START PROVIDED RECORDS

-- pv_equiv track=rewrite | github.com/dylanapplegate/advent | src/2025/day01/python/solution.py | part1
-- ===== SOURCE A (Python) =====
-- def format_input(input: str) -> list[tuple[str, int]]:
--     rotations = [(str(line[:1]), int(line[1:])) for line in input.splitlines() if line]
--     return rotations
--
-- def part1(input: str) -> int:
--     rotations = format_input(input)
--     value = 50
--     zero_count = 0
--
--     for direction, distance in rotations:
--         if direction == "R":
--             value = (value + distance) % 100
--         else:
--             value = (value + (100 - (distance % 100))) % 100
--
--         if value == 0:
--             zero_count += 1
--
--     return zero_count
-- ===== SOURCE B (Python) =====
-- def format_input(input: str) -> list[tuple[str, int]]:
--     rotations = [(str(line[:1]), int(line[1:])) for line in input.splitlines() if line]
--     return rotations
--
-- def part1(input: str) -> int:
--     deltas = [dist if direction == "R" else -dist
--               for direction, dist in format_input(input)]
--
--     def count_zeros(segment, start):
--         # divide and conquer: how many prefix positions of this segment,
--         # started at absolute offset `start`, land on a multiple of 100
--         if not segment:
--             return 0
--         if len(segment) == 1:
--             return 1 if (start + segment[0]) % 100 == 0 else 0
--         mid = len(segment) // 2
--         left, right = segment[:mid], segment[mid:]
--         return count_zeros(left, start) + count_zeros(right, start + sum(left))
--
--     return count_zeros(deltas, 50)
-- ===== Notes on version B (the rewrite author's own statement) =====
-- stated objective: alternative
-- what changed: Replaced A's single fused left-to-right stateful loop (running value kept reduced mod 100) by a divide-and-conquer recursion: map rotations to signed deltas, then recursively split the delta list in half, counting zero-hits in the left half from the current offset and in the right half from the offset shifted by the left half's sum; correctness rests on the fact that prefix positions of the right half are the left sum plus its own prefixes.
import Mathlib
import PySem

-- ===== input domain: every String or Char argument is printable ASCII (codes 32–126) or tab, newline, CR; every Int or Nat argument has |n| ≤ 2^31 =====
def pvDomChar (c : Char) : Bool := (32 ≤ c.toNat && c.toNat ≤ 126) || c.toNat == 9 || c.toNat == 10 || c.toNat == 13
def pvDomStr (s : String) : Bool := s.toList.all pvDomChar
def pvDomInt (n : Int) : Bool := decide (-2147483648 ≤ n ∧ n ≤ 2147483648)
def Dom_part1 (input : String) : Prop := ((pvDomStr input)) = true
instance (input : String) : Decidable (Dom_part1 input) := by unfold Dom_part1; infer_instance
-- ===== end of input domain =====

-- B replaces A's fused mod-100 loop by a divide-and-conquer count over signed deltas (alternative decomposition, same return value).

-- ===== PORT A =====
-- shared parsing helper (both Pythons use the identical format_input); none = some int(line[1:]) raised ValueError
def parseLines : List String → Option (List (String × Int))
  | [] => some []
  | l :: ls =>
    match PySem.Int.ofStr? (PySem.Str.slice l (some 1) none), parseLines ls with
    | some n, some rest => some ((PySem.Str.slice l none (some 1), n) :: rest)
    | _, _ => none

def formatInput? (input : String) : Option (List (String × Int)) :=
  parseLines ((PySem.Str.splitlines input).filter (fun l => !(l == "")))

def part1 (input : String) : Int :=
  match formatInput? input with
  | none => 0   -- int() raised ValueError: excluded by Pre_part1
  | some rotations =>
    (rotations.foldl (fun (s : Int × Int) dd =>
        let v : Int :=
          if dd.1 == "R" then PySem.Int.mod (s.1 + dd.2) 100
          else PySem.Int.mod (s.1 + (100 - PySem.Int.mod dd.2 100)) 100
        (v, if v == 0 then s.2 + 1 else s.2)) (50, 0)).2

-- ===== PORT B =====
-- B's divide-and-conquer helper count_zeros(segment, start)
def countZeros : List Int → Int → Int
  | [], _ => 0
  | [d], start => if PySem.Int.mod (start + d) 100 == 0 then 1 else 0
  | a :: b :: tl, start =>
    let mid := (a :: b :: tl).length / 2
    countZeros ((a :: b :: tl).take mid) start +
      countZeros ((a :: b :: tl).drop mid) (start + ((a :: b :: tl).take mid).sum)
  termination_by seg _ => seg.length
  decreasing_by
  · simp [List.length_take]; omega
  · simp [List.length_drop]; omega

def part1_alt (input : String) : Int :=
  match formatInput? input with
  | none => 0   -- int() raised ValueError: excluded by Pre_part1
  | some rotations =>
    let deltas := rotations.map (fun dd => if dd.1 == "R" then dd.2 else -dd.2)
    countZeros deltas 50

-- ===== PRECONDITION & SPEC =====
-- Pre_ excludes exactly the inputs where int(line[1:]) raises ValueError (both A and B raise there).
def Pre_part1 (input : String) : Prop :=
  (((PySem.Str.splitlines input).filter (fun l => !(l == ""))).all
    (fun l => (PySem.Int.ofStr? (PySem.Str.slice l (some 1) none)).isSome)) = true
instance (input : String) : Decidable (Pre_part1 input) := by unfold Pre_part1; infer_instance
def pvWitness_part1 : String := "R50\nL100\nR100"

def Spec_part1 (input : String) (out : Int) : Prop := out = part1_alt input
instance (input : String) (out : Int) : Decidable (Spec_part1 input out) := by unfold Spec_part1; infer_instance

-- ===== CLAIM (what is proved, stated in full; the proofs are below) =====
def Claim_equal_part1 : Prop := ∀ (input : String), Dom_part1 input → Pre_part1 input → Spec_part1 input (part1 input)

-- ===== LEMMAS AND PROOFS =====

-- the list of prefix sums starting from t (abstract spec both sides are reduced to)
def bPos (t : Int) : List Int → List Int
  | [] => []
  | d :: ds => (t + d) :: bPos (t + d) ds

lemma bPos_append (l r : List Int) (t : Int) :
    bPos t (l ++ r) = bPos t l ++ bPos (t + l.sum) r := by
  induction l generalizing t with
  | nil => simp [bPos]
  | cons d l ih => simp [bPos, ih, add_assoc]

lemma hm100 (a : Int) : PySem.Int.mod a 100 = a % 100 :=
  PySem.Int.mod_eq_emod_of_pos (by norm_num)

-- B's divide and conquer counts exactly the prefix positions divisible by 100
lemma countZeros_eq (ds : List Int) (t : Int) :
    countZeros ds t = (((bPos t ds).filter (fun p => p % 100 == 0)).length : Int) := by
  induction ds, t using countZeros.induct with
  | case1 t => simp [countZeros, bPos]
  | case2 d t h =>
    rw [hm100] at h
    simp [countZeros, bPos, List.filter, h]
  | case3 d t h =>
    rw [hm100] at h
    simp [countZeros, bPos, List.filter, h]
  | case4 a b tl t mid ih1 ih2 =>
    rw [countZeros]
    have hsplit := bPos_append ((a :: b :: tl).take ((a :: b :: tl).length / 2))
      ((a :: b :: tl).drop ((a :: b :: tl).length / 2)) t
    rw [List.take_append_drop] at hsplit
    have e : mid = (a :: b :: tl).length / 2 := rfl
    rw [e] at ih1 ih2
    simp only [ih1, ih2, hsplit, List.filter_append, List.length_append]
    push_cast; ring

-- A's loop body with PySem.Int.mod replaced by Int.emod (0 < 100)
lemma stepEq :
    (fun (s : Int × Int) (dd : String × Int) =>
        let v : Int :=
          if dd.1 == "R" then PySem.Int.mod (s.1 + dd.2) 100
          else PySem.Int.mod (s.1 + (100 - PySem.Int.mod dd.2 100)) 100
        (v, if v == 0 then s.2 + 1 else s.2))
      = (fun (s : Int × Int) (dd : String × Int) =>
        let v : Int :=
          if dd.1 == "R" then (s.1 + dd.2) % 100
          else (s.1 + (100 - dd.2 % 100)) % 100
        (v, if v == 0 then s.2 + 1 else s.2)) := by
  funext s dd
  simp only [hm100]

-- invariant of A's fused loop: running value = (prefix sum) % 100, counter = multiples seen
lemma afold (rots : List (String × Int)) (t z : Int) :
    (rots.foldl (fun (s : Int × Int) (dd : String × Int) =>
        let v : Int :=
          if dd.1 == "R" then (s.1 + dd.2) % 100
          else (s.1 + (100 - dd.2 % 100)) % 100
        (v, if v == 0 then s.2 + 1 else s.2)) (t % 100, z)).2
      = z + (((bPos t (rots.map (fun dd => if dd.1 == "R" then dd.2 else -dd.2))).filter
          (fun p => p % 100 == 0)).length : Int) := by
  induction rots generalizing t z with
  | nil => simp [bPos]
  | cons dd rots ih =>
    obtain ⟨d, dist⟩ := dd
    rw [List.foldl_cons, List.map_cons]
    by_cases hd : (d == "R") = true
    · rw [show (let v : Int :=
            if (d, dist).1 == "R" then ((t % 100, z).1 + (d, dist).2) % 100
            else ((t % 100, z).1 + (100 - (d, dist).2 % 100)) % 100
          (v, if v == 0 then (t % 100, z).2 + 1 else (t % 100, z).2))
          = ((t + dist) % 100, if (t + dist) % 100 == 0 then z + 1 else z) from by
        simp [hd, show (t % 100 + dist) % 100 = (t + dist) % 100 from by omega]]
      rw [show (if (d, dist).1 == "R" then (d, dist).2 else -(d, dist).2) = dist from by
        simp [hd]]
      rw [show bPos t (dist :: List.map (fun dd => if dd.1 == "R" then dd.2 else -dd.2) rots)
          = (t + dist) :: bPos (t + dist)
              (List.map (fun dd => if dd.1 == "R" then dd.2 else -dd.2) rots) from rfl,
        List.filter_cons]
      by_cases hz : (t + dist) % 100 = 0
      · rw [if_pos (by simpa using hz), if_pos (by simpa using hz), ih (t + dist) (z + 1),
          List.length_cons]
        push_cast; ring
      · rw [if_neg (by simpa using hz), if_neg (by simpa using hz), ih (t + dist) z]
    · rw [show (let v : Int :=
            if (d, dist).1 == "R" then ((t % 100, z).1 + (d, dist).2) % 100
            else ((t % 100, z).1 + (100 - (d, dist).2 % 100)) % 100
          (v, if v == 0 then (t % 100, z).2 + 1 else (t % 100, z).2))
          = ((t + -dist) % 100, if (t + -dist) % 100 == 0 then z + 1 else z) from by
        simp [hd, show (t % 100 + (100 - dist % 100)) % 100 = (t + -dist) % 100 from by omega]]
      rw [show (if (d, dist).1 == "R" then (d, dist).2 else -(d, dist).2) = -dist from by
        simp [hd]]
      rw [show bPos t (-dist :: List.map (fun dd => if dd.1 == "R" then dd.2 else -dd.2) rots)
          = (t + -dist) :: bPos (t + -dist)
              (List.map (fun dd => if dd.1 == "R" then dd.2 else -dd.2) rots) from rfl,
        List.filter_cons]
      by_cases hz : (t + -dist) % 100 = 0
      · rw [if_pos (by simpa using hz), if_pos (by simpa using hz), ih (t + -dist) (z + 1),
          List.length_cons]
        push_cast; ring
      · rw [if_neg (by simpa using hz), if_neg (by simpa using hz), ih (t + -dist) z]

-- ===== VERDICT (by name: the statement is the Claim_ definition above) =====
theorem part1_spec : Claim_equal_part1 := by
  intro input _ hpre
  unfold Spec_part1 part1 part1_alt
  cases h : formatInput? input with
  | none => rfl
  | some rots =>
    simp only
    rw [stepEq, show (50 : Int) = (50 : Int) % 100 from by decide, afold rots 50 0,
      countZeros_eq]
    simp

END PROVIDED RECORDS

▶ _YOUR TASK_: Using the entries above, return exactly the lines from the line with "def pvWitness_part1 : String" to the line with "induction l generalizing t with", counting both of those lines.

▶ _RESULT_:
def pvWitness_part1 : String := "R50\nL100\nR100"

def Spec_part1 (input : String) (out : Int) : Prop := out = part1_alt input
instance (input : String) (out : Int) : Decidable (Spec_part1 input out) := by unfold Spec_part1; infer_instance

-- ===== CLAIM (what is proved, stated in full; the proofs are below) =====
def Claim_equal_part1 : Prop := ∀ (input : String), Dom_part1 input → Pre_part1 input → Spec_part1 input (part1 input)

-- ===== LEMMAS AND PROOFS =====

-- the list of prefix sums starting from t (abstract spec both sides are reduced to)
def bPos (t : Int) : List Int → List Int
  | [] => []
  | d :: ds => (t + d) :: bPos (t + d) ds

lemma bPos_append (l r : List Int) (t : Int) :
    bPos t (l ++ r) = bPos t l ++ bPos (t + l.sum) r := by
  induction l generalizing t with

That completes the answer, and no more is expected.